■ **Task details**
The reply to the records below should contain exactly the lines from the line with "c in color)" through the line with "-- stated objective: alternative", and nothing besides.

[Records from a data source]
-- pv_equiv track=rewrite | github.com/MTKhajavi/DS-Course | Topological Sort/Q3/task.py | solve
-- ===== SOURCE A (Python) =====
-- def intersect(l1, r1, l2, r2):
--     if l1 <= l2 and r1 >= r2 or l2 <= l1 and r2 >= r1:
--         return False
--     if r2 <= r1 and l1 <= l2 and r2 <= l2:
--         return False
--     if l1 >= r2 and l1 >= l2 or r1 <= l2 and r1 <= r2:
--         return False
--     return True
--
-- def ans(color):
--     return ''.join(['I' if i == 0 else 'O' for i in color])
--
-- def dfs(v, clr, color, graph):
--     if color[v] != -1 and color[v] != clr:
--         return 'Impossible'
--     if color[v] != -1:
--         return
--     color[v] = clr
--     for u in graph[v]:
--         if dfs(u, 1 - clr, color, graph) == 'Impossible':
--             return 'Impossible'
--
-- def solve(input):
--     n, m = input[0]
--     graph = [[] for i in range(m)]
--     vedge = []
--     color = [-1] * m
--     for i in range(m):
--         a, b = map(int, input[i + 1])
--         a, b = min(a, b), max(a, b)
--         for j, v in enumerate(vedge):
--             if intersect(a, b, v[0], v[1]):
--                 graph[i].append(j)
--                 graph[j].append(i)
--         vedge.append((a, b))
--
--     for i in range(m):
--         if color[i] == -1:
--             if dfs(i, 0, color, graph):
--                 return 'Impossible'
--     return ans(color)
-- ===== SOURCE B (Python) =====
-- def intersect(l1, r1, l2, r2):
--     if l1 <= l2 and r1 >= r2 or l2 <= l1 and r2 >= r1:
--         return False
--     if r2 <= r1 and l1 <= l2 and r2 <= l2:
--         return False
--     if l1 >= r2 and l1 >= l2 or r1 <= l2 and r1 <= r2:
--         return False
--     return True
--
-- def solve(input):
--     n, m = input[0]
--     iv = []
--     for i in range(m):
--         a, b = map(int, input[i + 1])
--         iv.append((min(a, b), max(a, b)))
--     color = [-1] * m
--     for s in range(m):
--         if color[s] != -1:
--             continue
--         stack = [(s, 0)]
--         while stack:
--             v, clr = stack.pop()
--             if color[v] != -1:
--                 if color[v] != clr:
--                     return 'Impossible'
--                 continue
--             color[v] = clr
--             nbr = [u for u in range(m)
--                    if u != v and intersect(iv[v][0], iv[v][1], iv[u][0], iv[u][1])]
--             for u in reversed(nbr):
--                 stack.append((u, 1 - clr))
--     return ''.join('I' if c == 0 else 'O' for c in color)
-- ===== Notes on version B (the rewrite author's own statement) =====
-- stated objective: alternative
-- what changed: B drops A's incrementally built adjacency lists and recursive two-coloring DFS: it normalises the intervals in one pass, then two-colors with an explicit-stack DFS that recomputes each vertex's crossing neighbours on demand, so no graph structure is ever materialised.
import Mathlib
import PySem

■ **Worked solution**
--     return ''.join('I' if c == 0 else 'O' for c in color)
-- ===== Notes on version B (the rewrite author's own statement) =====
-- stated objective: alternative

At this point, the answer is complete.